• [Dataset records]:
*** Block opens ***

-- accumulator shift for the digit-count loop
theorem holNdigits_shift (t d : Int) :
    holNdigitsLoop t d = holNdigitsLoop t 0 + d := by
  rw [holNdigitsLoop]
  conv_rhs => rw [holNdigitsLoop]
  by_cases h : 0 < t
  · simp only [h, if_true]
    have hq : PySem.Int.floordiv t 10 = t / 10 :=
      PySem.Int.floordiv_eq_ediv_of_pos (by norm_num)
    rw [holNdigits_shift (PySem.Int.floordiv t 10) (d + 1),
        holNdigits_shift (PySem.Int.floordiv t 10) (0 + 1)]
    ring
  · simp only [h, if_false]
    omega
termination_by t.toNat
decreasing_by
  · rw [hq]; omega
  · rw [hq]; omega

-- digit-count spec: 10^(d-1) ≤ r < 10^d
theorem holNdigits_spec (r : Int) (hr : 0 ≤ r) :
    0 ≤ holNdigitsLoop r 0 ∧ r < 10 ^ (holNdigitsLoop r 0).toNat ∧
      (0 < r → 1 ≤ holNdigitsLoop r 0 ∧ 10 ^ ((holNdigitsLoop r 0).toNat - 1) ≤ r) := by
  rw [holNdigitsLoop]
  by_cases h : 0 < r
  · simp only [h, if_true]
    have hq : PySem.Int.floordiv r 10 = r / 10 :=
      PySem.Int.floordiv_eq_ediv_of_pos (by norm_num)
    have hq0 : 0 ≤ PySem.Int.floordiv r 10 := by rw [hq]; omega
    obtain ⟨ihN, ihub, ihlb⟩ := holNdigits_spec (PySem.Int.floordiv r 10) hq0
    rw [holNdigits_shift (PySem.Int.floordiv r 10) (0 + 1)]
    set N := holNdigitsLoop (PySem.Int.floordiv r 10) 0 with hN
    have htn : (N + (0 + 1)).toNat = N.toNat + 1 := by omega
    refine ⟨by omega, ?_, fun _ => ⟨by omega, ?_⟩⟩
    · rw [htn, pow_succ]
      have hp : (0:Int) < 10 ^ N.toNat := by positivity
      rw [hq] at ihub
      omega
    · rw [htn]
      simp only [Nat.add_sub_cancel]
      by_cases hqz : 0 < PySem.Int.floordiv r 10
      · obtain ⟨hN1, hlow⟩ := ihlb hqz
        have he : N.toNat = (N.toNat - 1) + 1 := by omega
        rw [he, pow_succ]
        have : 10 * PySem.Int.floordiv r 10 ≤ r := by rw [hq]; omega
        nlinarith
      · have hq0' : PySem.Int.floordiv r 10 = 0 := by omega
        have hNz : N = 0 := by rw [hN, hq0', holNdigitsLoop]; simp
        rw [hNz]
        simpa using h
  · simp only [h, if_false]
    have : r = 0 := by omega
    simp [this]
termination_by r.toNat
decreasing_by
  rw [PySem.Int.floordiv_eq_ediv_of_pos (by norm_num : (0:Int) < 10)]
  omega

*** Block closes ***

• [Task to carry out]: Output exactly the leading lines of the data, up to and including the line marked by "rw [holNdigits_shift (PySem.Int.floordiv t".

• [Task result]:
-- accumulator shift for the digit-count loop
theorem holNdigits_shift (t d : Int) :
    holNdigitsLoop t d = holNdigitsLoop t 0 + d := by
  rw [holNdigitsLoop]
  conv_rhs => rw [holNdigitsLoop]
  by_cases h : 0 < t
  · simp only [h, if_true]
    have hq : PySem.Int.floordiv t 10 = t / 10 :=
      PySem.Int.floordiv_eq_ediv_of_pos (by norm_num)
    rw [holNdigits_shift (PySem.Int.floordiv t 10) (d + 1),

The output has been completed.